_EXERCISE:_
Below are entries; output exactly the lines from the one with "-- stated objective: simpler" to the one with "def Dom_transpose_tuple_py (data", both included, and nothing else.

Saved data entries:
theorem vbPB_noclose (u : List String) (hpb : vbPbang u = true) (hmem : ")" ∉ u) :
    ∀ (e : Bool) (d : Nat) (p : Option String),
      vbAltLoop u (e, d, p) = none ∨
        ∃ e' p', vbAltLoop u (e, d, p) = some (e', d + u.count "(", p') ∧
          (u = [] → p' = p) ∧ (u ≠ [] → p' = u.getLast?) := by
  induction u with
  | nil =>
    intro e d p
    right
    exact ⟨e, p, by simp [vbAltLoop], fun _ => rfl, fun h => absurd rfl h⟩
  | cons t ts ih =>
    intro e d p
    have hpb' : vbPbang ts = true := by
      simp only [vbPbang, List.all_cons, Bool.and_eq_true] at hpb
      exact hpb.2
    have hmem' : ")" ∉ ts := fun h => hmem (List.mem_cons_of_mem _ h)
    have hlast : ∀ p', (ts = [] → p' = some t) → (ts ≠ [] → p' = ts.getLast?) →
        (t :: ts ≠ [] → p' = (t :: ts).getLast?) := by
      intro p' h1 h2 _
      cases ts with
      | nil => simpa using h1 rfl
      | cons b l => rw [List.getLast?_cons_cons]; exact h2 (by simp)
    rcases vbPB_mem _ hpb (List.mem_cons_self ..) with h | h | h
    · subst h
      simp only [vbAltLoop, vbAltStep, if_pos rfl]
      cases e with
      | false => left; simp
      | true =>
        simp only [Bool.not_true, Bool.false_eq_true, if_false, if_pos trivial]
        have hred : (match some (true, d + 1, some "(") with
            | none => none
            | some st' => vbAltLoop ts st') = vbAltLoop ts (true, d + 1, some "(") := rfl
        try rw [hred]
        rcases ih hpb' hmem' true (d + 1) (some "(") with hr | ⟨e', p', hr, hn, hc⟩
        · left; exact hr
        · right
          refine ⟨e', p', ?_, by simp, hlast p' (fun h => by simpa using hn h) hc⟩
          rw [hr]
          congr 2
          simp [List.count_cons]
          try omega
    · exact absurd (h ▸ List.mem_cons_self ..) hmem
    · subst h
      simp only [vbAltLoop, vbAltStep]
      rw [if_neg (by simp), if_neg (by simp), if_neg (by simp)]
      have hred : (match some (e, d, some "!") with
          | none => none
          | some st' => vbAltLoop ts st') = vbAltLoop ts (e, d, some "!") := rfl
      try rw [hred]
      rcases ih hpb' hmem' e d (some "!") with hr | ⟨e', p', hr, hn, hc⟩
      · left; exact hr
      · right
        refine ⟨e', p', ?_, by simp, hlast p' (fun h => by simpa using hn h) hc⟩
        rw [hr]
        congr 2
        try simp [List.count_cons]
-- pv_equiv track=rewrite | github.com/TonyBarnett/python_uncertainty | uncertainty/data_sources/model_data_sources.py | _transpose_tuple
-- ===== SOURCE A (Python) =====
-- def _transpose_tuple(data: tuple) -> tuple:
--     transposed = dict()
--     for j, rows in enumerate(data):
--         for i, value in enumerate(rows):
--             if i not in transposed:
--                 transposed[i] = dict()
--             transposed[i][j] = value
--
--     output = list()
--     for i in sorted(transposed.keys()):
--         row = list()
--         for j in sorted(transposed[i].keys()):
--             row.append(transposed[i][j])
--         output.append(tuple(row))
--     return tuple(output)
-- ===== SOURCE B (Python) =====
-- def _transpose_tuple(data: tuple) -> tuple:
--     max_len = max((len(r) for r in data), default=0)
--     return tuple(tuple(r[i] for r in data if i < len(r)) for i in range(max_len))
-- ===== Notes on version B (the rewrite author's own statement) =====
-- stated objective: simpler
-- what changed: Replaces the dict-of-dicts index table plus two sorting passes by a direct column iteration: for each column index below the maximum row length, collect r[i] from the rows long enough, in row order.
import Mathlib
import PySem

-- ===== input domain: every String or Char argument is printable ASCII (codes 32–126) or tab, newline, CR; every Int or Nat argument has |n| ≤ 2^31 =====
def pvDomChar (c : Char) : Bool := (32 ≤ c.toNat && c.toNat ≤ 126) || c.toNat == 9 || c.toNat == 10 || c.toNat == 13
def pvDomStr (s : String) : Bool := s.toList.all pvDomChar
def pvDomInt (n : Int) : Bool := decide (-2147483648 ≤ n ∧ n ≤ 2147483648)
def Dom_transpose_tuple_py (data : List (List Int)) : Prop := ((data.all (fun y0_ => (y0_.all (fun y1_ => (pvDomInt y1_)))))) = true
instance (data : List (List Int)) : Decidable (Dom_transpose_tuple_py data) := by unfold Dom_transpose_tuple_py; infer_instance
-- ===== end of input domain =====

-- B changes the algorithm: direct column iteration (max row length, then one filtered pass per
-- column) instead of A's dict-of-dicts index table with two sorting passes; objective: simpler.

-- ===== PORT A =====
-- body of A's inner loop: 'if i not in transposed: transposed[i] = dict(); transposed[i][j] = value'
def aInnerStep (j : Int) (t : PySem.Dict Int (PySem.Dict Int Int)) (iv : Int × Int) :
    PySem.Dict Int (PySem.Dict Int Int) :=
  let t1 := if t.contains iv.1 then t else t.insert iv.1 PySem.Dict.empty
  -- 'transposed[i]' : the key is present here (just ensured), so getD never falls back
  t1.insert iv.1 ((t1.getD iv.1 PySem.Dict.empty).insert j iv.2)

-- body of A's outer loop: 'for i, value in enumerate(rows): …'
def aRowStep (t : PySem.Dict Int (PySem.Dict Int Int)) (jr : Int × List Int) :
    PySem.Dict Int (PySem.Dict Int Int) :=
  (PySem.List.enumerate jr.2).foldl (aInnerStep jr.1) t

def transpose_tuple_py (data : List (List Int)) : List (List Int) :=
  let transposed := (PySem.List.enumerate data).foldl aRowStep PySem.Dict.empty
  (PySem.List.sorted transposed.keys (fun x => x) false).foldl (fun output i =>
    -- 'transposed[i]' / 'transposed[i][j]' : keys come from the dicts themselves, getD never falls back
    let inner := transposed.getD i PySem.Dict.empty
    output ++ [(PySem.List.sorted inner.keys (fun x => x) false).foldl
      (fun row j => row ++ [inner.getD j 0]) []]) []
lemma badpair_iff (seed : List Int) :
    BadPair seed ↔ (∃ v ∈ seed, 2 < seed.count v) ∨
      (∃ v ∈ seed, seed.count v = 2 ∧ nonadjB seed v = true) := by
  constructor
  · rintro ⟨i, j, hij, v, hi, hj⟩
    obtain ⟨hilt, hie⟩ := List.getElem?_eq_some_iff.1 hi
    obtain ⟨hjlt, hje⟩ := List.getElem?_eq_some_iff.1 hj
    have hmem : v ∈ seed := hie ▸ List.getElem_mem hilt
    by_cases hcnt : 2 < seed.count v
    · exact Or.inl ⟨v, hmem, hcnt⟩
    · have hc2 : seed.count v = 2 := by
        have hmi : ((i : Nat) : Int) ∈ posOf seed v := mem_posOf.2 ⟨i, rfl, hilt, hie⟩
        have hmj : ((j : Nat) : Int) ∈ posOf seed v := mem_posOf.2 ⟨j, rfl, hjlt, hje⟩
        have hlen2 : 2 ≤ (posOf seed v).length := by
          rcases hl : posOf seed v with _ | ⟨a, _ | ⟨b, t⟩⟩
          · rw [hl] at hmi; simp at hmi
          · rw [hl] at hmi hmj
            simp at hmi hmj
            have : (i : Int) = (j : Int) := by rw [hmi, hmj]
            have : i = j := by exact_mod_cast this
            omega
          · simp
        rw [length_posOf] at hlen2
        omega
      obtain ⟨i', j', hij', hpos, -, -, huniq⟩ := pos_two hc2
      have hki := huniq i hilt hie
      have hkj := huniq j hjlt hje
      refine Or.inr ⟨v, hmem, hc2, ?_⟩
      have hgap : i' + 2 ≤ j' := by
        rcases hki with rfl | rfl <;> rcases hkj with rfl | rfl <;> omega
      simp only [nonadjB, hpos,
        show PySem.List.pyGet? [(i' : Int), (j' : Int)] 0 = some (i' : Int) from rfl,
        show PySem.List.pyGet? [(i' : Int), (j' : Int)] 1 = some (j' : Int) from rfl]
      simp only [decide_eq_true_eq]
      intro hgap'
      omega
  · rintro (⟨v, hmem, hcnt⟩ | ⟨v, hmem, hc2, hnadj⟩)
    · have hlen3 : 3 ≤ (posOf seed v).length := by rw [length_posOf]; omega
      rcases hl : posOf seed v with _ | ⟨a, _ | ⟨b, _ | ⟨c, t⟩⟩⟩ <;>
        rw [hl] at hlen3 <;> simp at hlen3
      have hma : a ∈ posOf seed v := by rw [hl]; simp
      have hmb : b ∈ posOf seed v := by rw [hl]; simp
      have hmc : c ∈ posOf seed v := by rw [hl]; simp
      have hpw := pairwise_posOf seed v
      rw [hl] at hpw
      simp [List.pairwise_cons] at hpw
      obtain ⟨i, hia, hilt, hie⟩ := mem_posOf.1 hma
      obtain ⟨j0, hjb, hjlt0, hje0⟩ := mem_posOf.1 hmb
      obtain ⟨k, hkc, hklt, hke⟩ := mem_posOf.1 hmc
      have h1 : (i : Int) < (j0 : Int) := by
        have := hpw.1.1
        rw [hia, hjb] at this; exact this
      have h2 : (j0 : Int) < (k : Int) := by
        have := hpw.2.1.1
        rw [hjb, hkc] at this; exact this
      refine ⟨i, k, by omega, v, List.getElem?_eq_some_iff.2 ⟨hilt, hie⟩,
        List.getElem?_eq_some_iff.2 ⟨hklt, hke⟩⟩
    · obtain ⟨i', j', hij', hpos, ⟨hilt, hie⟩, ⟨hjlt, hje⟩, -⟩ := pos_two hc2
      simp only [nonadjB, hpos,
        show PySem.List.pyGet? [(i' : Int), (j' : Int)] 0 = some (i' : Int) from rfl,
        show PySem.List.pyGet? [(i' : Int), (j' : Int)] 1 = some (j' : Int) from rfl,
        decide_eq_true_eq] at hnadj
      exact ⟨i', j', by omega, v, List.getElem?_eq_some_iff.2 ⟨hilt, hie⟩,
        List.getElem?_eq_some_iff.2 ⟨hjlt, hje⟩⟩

_THE ANSWER:_
-- stated objective: simpler
-- what changed: Replaces the dict-of-dicts index table plus two sorting passes by a direct column iteration: for each column index below the maximum row length, collect r[i] from the rows long enough, in row order.
import Mathlib
import PySem

-- ===== input domain: every String or Char argument is printable ASCII (codes 32–126) or tab, newline, CR; every Int or Nat argument has |n| ≤ 2^31 =====
def pvDomChar (c : Char) : Bool := (32 ≤ c.toNat && c.toNat ≤ 126) || c.toNat == 9 || c.toNat == 10 || c.toNat == 13
def pvDomStr (s : String) : Bool := s.toList.all pvDomChar
def pvDomInt (n : Int) : Bool := decide (-2147483648 ≤ n ∧ n ≤ 2147483648)
def Dom_transpose_tuple_py (data : List (List Int)) : Prop := ((data.all (fun y0_ => (y0_.all (fun y1_ => (pvDomInt y1_)))))) = true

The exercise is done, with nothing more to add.